::: INPUT
-- pv_equiv track=rewrite | github.com/Samara-Ferreira/EXA854-HealthSearch | Codigos/funcoes.py | separarPalavras
-- ===== SOURCE A (Python) =====
-- def guardarPalavras(caminho_arquivo, dicionario, parte):
--     # Verifica se a chave já existe
--     if dicionario.get(parte):
--
--         # Se o caminho não existir
--         if dicionario[parte].get(caminho_arquivo) == None:
--             dicio_aux = {}
--             dicio_aux[caminho_arquivo] = 1
--             dicionario[parte].update(dicio_aux)
--
--         # Se o caminho já existir
--         else:
--             numero = dicionario[parte].get(caminho_arquivo)
--             numero = int(numero)
--             numero += 1
--             dicionario[parte][caminho_arquivo] = numero
--
--     # Se a chave não existir
--     else:
--         dicio_aux = {}
--         dicio_aux[rf'{caminho_arquivo}'] = 1
--         dicionario[parte] = dicio_aux
--
--     return dicionario
--
-- def separarPalavras(caminho_arquivo, dicionario, leitura):
--     parte = ''  # Variável usada para armazenar as partes da linha até que formem uma palavra
--
--     for palavra in leitura:     # Percorre todas as partes da lista
--         if palavra == ' ' or palavra == '\n':
--
--             if parte != '':     # Quando uma palavra é formada
--                 dicionario = guardarPalavras(
--                     caminho_arquivo, dicionario, parte)
--                 parte = ''
--
--         else:
--             parte += palavra
--
--     return dicionario
-- ===== SOURCE B (Python) =====
-- def guardarPalavras(caminho_arquivo, dicionario, parte):
--     # Verifica se a chave já existe
--     if dicionario.get(parte):
--
--         # Se o caminho não existir
--         if dicionario[parte].get(caminho_arquivo) == None:
--             dicio_aux = {}
--             dicio_aux[caminho_arquivo] = 1
--             dicionario[parte].update(dicio_aux)
--
--         # Se o caminho já existir
--         else:
--             numero = dicionario[parte].get(caminho_arquivo)
--             numero = int(numero)
--             numero += 1
--             dicionario[parte][caminho_arquivo] = numero
--
--     # Se a chave não existir
--     else:
--         dicio_aux = {}
--         dicio_aux[rf'{caminho_arquivo}'] = 1
--         dicionario[parte] = dicio_aux
--
--     return dicionario
--
--
-- def separarPalavras(caminho_arquivo, dicionario, leitura):
--     # Materialize the tokens first: normalise '\n' to ' ', split on ' ', and drop
--     # the final segment (a trailing word not followed by a delimiter is not counted).
--     for parte in leitura.replace('\n', ' ').split(' ')[:-1]:
--         if parte != '':
--             dicionario = guardarPalavras(caminho_arquivo, dicionario, parte)
--     return dicionario
-- ===== Notes on version B (the rewrite author's own statement) =====
-- stated objective: idiomatic
-- what changed: Replaces the character-by-character streaming accumulator with a materialize-then-tokenize pass: normalise newlines to spaces, split the whole string on spaces, drop the last segment (reproducing that a trailing word not followed by a delimiter is not counted), and fold guardarPalavras over the non-empty tokens.
import Mathlib
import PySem

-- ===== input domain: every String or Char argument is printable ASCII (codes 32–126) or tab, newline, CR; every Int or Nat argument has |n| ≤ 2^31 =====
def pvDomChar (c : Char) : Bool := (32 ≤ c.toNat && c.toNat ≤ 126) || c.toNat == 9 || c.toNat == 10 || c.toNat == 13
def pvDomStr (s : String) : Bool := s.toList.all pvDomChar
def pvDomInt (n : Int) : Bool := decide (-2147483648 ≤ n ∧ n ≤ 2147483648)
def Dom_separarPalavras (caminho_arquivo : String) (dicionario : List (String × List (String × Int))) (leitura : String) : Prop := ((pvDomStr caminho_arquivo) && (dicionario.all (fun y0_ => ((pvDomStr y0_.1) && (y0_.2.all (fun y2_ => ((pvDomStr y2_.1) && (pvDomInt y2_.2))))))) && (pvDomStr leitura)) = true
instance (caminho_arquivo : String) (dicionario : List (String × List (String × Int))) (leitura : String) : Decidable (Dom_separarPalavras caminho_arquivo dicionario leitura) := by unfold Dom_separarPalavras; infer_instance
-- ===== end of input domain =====

-- B replaces A's character-by-character word accumulator with a materialize-then-tokenize pass
-- (normalise '\n' to ' ', split on ' ', drop the trailing segment, fold over non-empty tokens);
-- both Pythons mutate `dicionario` in place in the same way (same helper); the theorems are about the return value.

-- ===== PORT A =====
-- helper shared by Source A and Source B (Source B contains a verbatim copy of guardarPalavras)
def guardarPalavras (caminho_arquivo : String) (dicionario : List (String × List (String × Int))) (parte : String) : List (String × List (String × Int)) :=
  match PySem.Dict.get? (PySem.Dict.mk dicionario) parte with
  | some inner =>
      if inner.isEmpty then
        -- `if dicionario.get(parte):` is falsy on an empty inner dict as well
        (PySem.Dict.insert (PySem.Dict.mk dicionario) parte [(caminho_arquivo, (1 : Int))]).items
      else
        match PySem.Dict.get? (PySem.Dict.mk inner) caminho_arquivo with
        | none => (PySem.Dict.insert (PySem.Dict.mk dicionario) parte (PySem.Dict.insert (PySem.Dict.mk inner) caminho_arquivo 1).items).items
        | some numero => (PySem.Dict.insert (PySem.Dict.mk dicionario) parte (PySem.Dict.insert (PySem.Dict.mk inner) caminho_arquivo (numero + 1)).items).items
  | none => (PySem.Dict.insert (PySem.Dict.mk dicionario) parte [(caminho_arquivo, (1 : Int))]).items

-- the `for palavra in leitura:` loop, carrying `dicionario` and the accumulator `parte`
def sepLoop (caminho_arquivo : String) (dicionario : List (String × List (String × Int))) (parte : List Char) : List Char → List (String × List (String × Int))
  | [] => dicionario
  | palavra :: rest =>
      if palavra = ' ' ∨ palavra = '\n' then
        if parte ≠ [] then
          sepLoop caminho_arquivo (guardarPalavras caminho_arquivo dicionario (String.ofList parte)) [] rest
        else
          sepLoop caminho_arquivo dicionario parte rest
      else
        sepLoop caminho_arquivo dicionario (parte ++ [palavra]) rest

def separarPalavras (caminho_arquivo : String) (dicionario : List (String × List (String × Int))) (leitura : String) : List (String × List (String × Int)) :=
  sepLoop caminho_arquivo dicionario [] leitura.toList

-- ===== PORT B =====
def separarPalavras_alt (caminho_arquivo : String) (dicionario : List (String × List (String × Int))) (leitura : String) : List (String × List (String × Int)) :=
  -- leitura.replace('\n', ' ').split(' ')[:-1], then the loop with the emptiness test
  (PySem.List.slice ((PySem.Chars.splitOn (PySem.Chars.replace leitura.toList ['\n'] [' ']) [' ']).map String.ofList) none (some (-1))).foldl
    (fun dicionario parte => if parte ≠ "" then guardarPalavras caminho_arquivo dicionario parte else dicionario)
    dicionario

-- ===== PRECONDITION & SPEC =====
def Spec_separarPalavras (caminho_arquivo : String) (dicionario : List (String × List (String × Int))) (leitura : String) (out : List (String × List (String × Int))) : Prop := out = separarPalavras_alt caminho_arquivo dicionario leitura
instance (caminho_arquivo : String) (dicionario : List (String × List (String × Int))) (leitura : String) (out : List (String × List (String × Int))) : Decidable (Spec_separarPalavras caminho_arquivo dicionario leitura out) := by unfold Spec_separarPalavras; infer_instance

-- ===== CLAIM (what is proved, stated in full; the proofs are below) =====
def Claim_equal_separarPalavras : Prop := ∀ (caminho_arquivo : String) (dicionario : List (String × List (String × Int))) (leitura : String), Dom_separarPalavras caminho_arquivo dicionario leitura → Spec_separarPalavras caminho_arquivo dicionario leitura (separarPalavras caminho_arquivo dicionario leitura)

-- ===== LEMMAS AND PROOFS =====

-- '\n' → ' ' as a character map
def pvRepl (c : Char) : Char := if c = '\n' then ' ' else c

-- split on ' ' as (first segment, remaining segments)
def pvSplit1 : List Char → (List Char × List (List Char))
  | [] => ([], [])
  | a :: rest => if a = ' ' then ([], (pvSplit1 rest).1 :: (pvSplit1 rest).2) else (a :: (pvSplit1 rest).1, (pvSplit1 rest).2)

-- the complete words A's streaming loop emits, starting with accumulator `parte`
def pvWords (parte : List Char) : List Char → List (List Char)
  | [] => []
  | c :: rest =>
      if c = ' ' ∨ c = '\n' then
        if parte ≠ [] then parte :: pvWords [] rest else pvWords [] rest
      else pvWords (parte ++ [c]) rest

theorem sepLoop_eq_foldl_words (caminho_arquivo : String) (cs : List Char) :
    ∀ (d : List (String × List (String × Int))) (parte : List Char),
      sepLoop caminho_arquivo d parte cs =
        (pvWords parte cs).foldl (fun d w => guardarPalavras caminho_arquivo d (String.ofList w)) d := by
  induction cs with
  | nil => intro d parte; simp [sepLoop, pvWords]
  | cons c rest ih =>
      intro d parte
      by_cases hc : c = ' ' ∨ c = '\n'
      · by_cases hp : parte = []
        · simp [sepLoop, pvWords, hc, hp, ih]
        · simp [sepLoop, pvWords, hc, hp, ih]
      · simp [sepLoop, pvWords, hc, ih]

theorem replace_go_newline (cs : List Char) :
    ∀ (fuel : Nat) (acc : List Char), cs.length ≤ fuel →
      PySem.Chars.replace.go ['\n'] [' '] fuel cs acc = acc.reverse ++ cs.map pvRepl := by
  induction cs with
  | nil => intro fuel acc _; cases fuel <;> simp [PySem.Chars.replace.go]
  | cons c rest ih =>
      intro fuel acc hlen
      match fuel with
      | fuel + 1 =>
        by_cases hc : c = '\n'
        · simp [PySem.Chars.replace.go, List.isPrefixOf, hc, pvRepl,
            ih fuel _ (by simpa using Nat.lt_succ_iff.mp (by simpa using hlen))]
        · simp [PySem.Chars.replace.go, List.isPrefixOf, hc, Ne.symm hc, pvRepl,
            ih fuel _ (by simpa using Nat.lt_succ_iff.mp (by simpa using hlen))]

theorem replace_newline (cs : List Char) :
    PySem.Chars.replace cs ['\n'] [' '] = cs.map pvRepl := by
  simp [PySem.Chars.replace, replace_go_newline cs cs.length [] le_rfl]

theorem splitOn_go_space' (cs : List Char) :
    ∀ (fuel : Nat) (cur : List Char) (acc : List (List Char)), cs.length < fuel →
      PySem.Chars.splitOn.go [' '] fuel cs cur acc =
        acc.reverse ++ (cur.reverse ++ (pvSplit1 cs).1) :: (pvSplit1 cs).2 := by
  induction cs with
  | nil =>
      intro fuel cur acc h
      match fuel with
      | fuel + 1 => simp [PySem.Chars.splitOn.go, pvSplit1]
  | cons c rest ih =>
      intro fuel cur acc h
      match fuel with
      | fuel + 1 =>
        have hrest : rest.length < fuel := by simpa using Nat.lt_succ_iff.mp (by simpa using h)
        by_cases hc : c = ' '
        · simp [PySem.Chars.splitOn.go, List.isPrefixOf, hc, pvSplit1, ih fuel _ _ hrest]
        · simp [PySem.Chars.splitOn.go, List.isPrefixOf, hc, Ne.symm hc, pvSplit1, ih fuel _ _ hrest,
            List.append_assoc]

theorem splitOn_space (cs : List Char) :
    PySem.Chars.splitOn cs [' '] = (pvSplit1 cs).1 :: (pvSplit1 cs).2 := by
  simpa using splitOn_go_space' cs (cs.length + 1) [] [] (by omega)

theorem tokens_eq_words (cs : List Char) :
    ∀ (parte : List Char),
      (((parte ++ (pvSplit1 (cs.map pvRepl)).1) :: (pvSplit1 (cs.map pvRepl)).2).dropLast).filter
          (fun w => w ≠ []) = pvWords parte cs := by
  induction cs with
  | nil => intro parte; simp [pvSplit1, pvWords]
  | cons c rest ih =>
      intro parte
      simp only [ne_eq, decide_not] at ih ⊢
      by_cases hc : c = ' ' ∨ c = '\n'
      · have hr : pvRepl c = ' ' := by rcases hc with h | h <;> simp [pvRepl, h]
        by_cases hp : parte = []
        · simpa [pvSplit1, pvWords, hr, hc, hp] using ih []
        · have := ih []
          simp only [List.nil_append] at this
          simp [pvSplit1, pvWords, hr, hc, hp, List.dropLast_cons_of_ne_nil, this]
      · rw [not_or] at hc
        have hr : pvRepl c = c := by simp [pvRepl, hc.2]
        have hcs : c ≠ ' ' := hc.1
        have := ih (parte ++ [c])
        simpa [pvSplit1, pvWords, hr, hcs, hc, List.append_assoc] using this
      
-- ===== VERDICT (by name: the statement is the Claim_ definition above) =====
theorem separarPalavras_spec : Claim_equal_separarPalavras := by
  intro caminho_arquivo dicionario leitura _
  unfold Spec_separarPalavras separarPalavras separarPalavras_alt
  rw [replace_newline, splitOn_space]
  rw [PySem.List.slice_to_neg_one]
  rw [← List.map_dropLast, List.foldl_map]
  have hfilter :
      ∀ (L : List (List Char)) (d : List (String × List (String × Int))),
        L.foldl (fun d w => if String.ofList w ≠ "" then guardarPalavras caminho_arquivo d (String.ofList w) else d) d
          = (L.filter (fun w => w ≠ [])).foldl (fun d w => guardarPalavras caminho_arquivo d (String.ofList w)) d := by
    intro L d
    rw [List.foldl_filter]
    congr 1
    funext d' w
    by_cases hw : w = []
    · simp [hw]
    · simp [hw]
  rw [hfilter]
  have htok := tokens_eq_words leitura.toList []
  simp only [List.nil_append] at htok
  rw [htok, ← sepLoop_eq_foldl_words]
::::::
Begin with the line that has "-- ===== PRECONDITION" in the listing above and end after the line that has "sepLoop caminho_arquivo d parte"; output those lines exactly.

-- ===== PRECONDITION & SPEC =====
def Spec_separarPalavras (caminho_arquivo : String) (dicionario : List (String × List (String × Int))) (leitura : String) (out : List (String × List (String × Int))) : Prop := out = separarPalavras_alt caminho_arquivo dicionario leitura
instance (caminho_arquivo : String) (dicionario : List (String × List (String × Int))) (leitura : String) (out : List (String × List (String × Int))) : Decidable (Spec_separarPalavras caminho_arquivo dicionario leitura out) := by unfold Spec_separarPalavras; infer_instance

-- ===== CLAIM (what is proved, stated in full; the proofs are below) =====
def Claim_equal_separarPalavras : Prop := ∀ (caminho_arquivo : String) (dicionario : List (String × List (String × Int))) (leitura : String), Dom_separarPalavras caminho_arquivo dicionario leitura → Spec_separarPalavras caminho_arquivo dicionario leitura (separarPalavras caminho_arquivo dicionario leitura)

-- ===== LEMMAS AND PROOFS =====

-- '\n' → ' ' as a character map
def pvRepl (c : Char) : Char := if c = '\n' then ' ' else c

-- split on ' ' as (first segment, remaining segments)
def pvSplit1 : List Char → (List Char × List (List Char))
  | [] => ([], [])
  | a :: rest => if a = ' ' then ([], (pvSplit1 rest).1 :: (pvSplit1 rest).2) else (a :: (pvSplit1 rest).1, (pvSplit1 rest).2)

-- the complete words A's streaming loop emits, starting with accumulator `parte`
def pvWords (parte : List Char) : List Char → List (List Char)
  | [] => []
  | c :: rest =>
      if c = ' ' ∨ c = '\n' then
        if parte ≠ [] then parte :: pvWords [] rest else pvWords [] rest
      else pvWords (parte ++ [c]) rest

theorem sepLoop_eq_foldl_words (caminho_arquivo : String) (cs : List Char) :
    ∀ (d : List (String × List (String × Int))) (parte : List Char),
      sepLoop caminho_arquivo d parte cs =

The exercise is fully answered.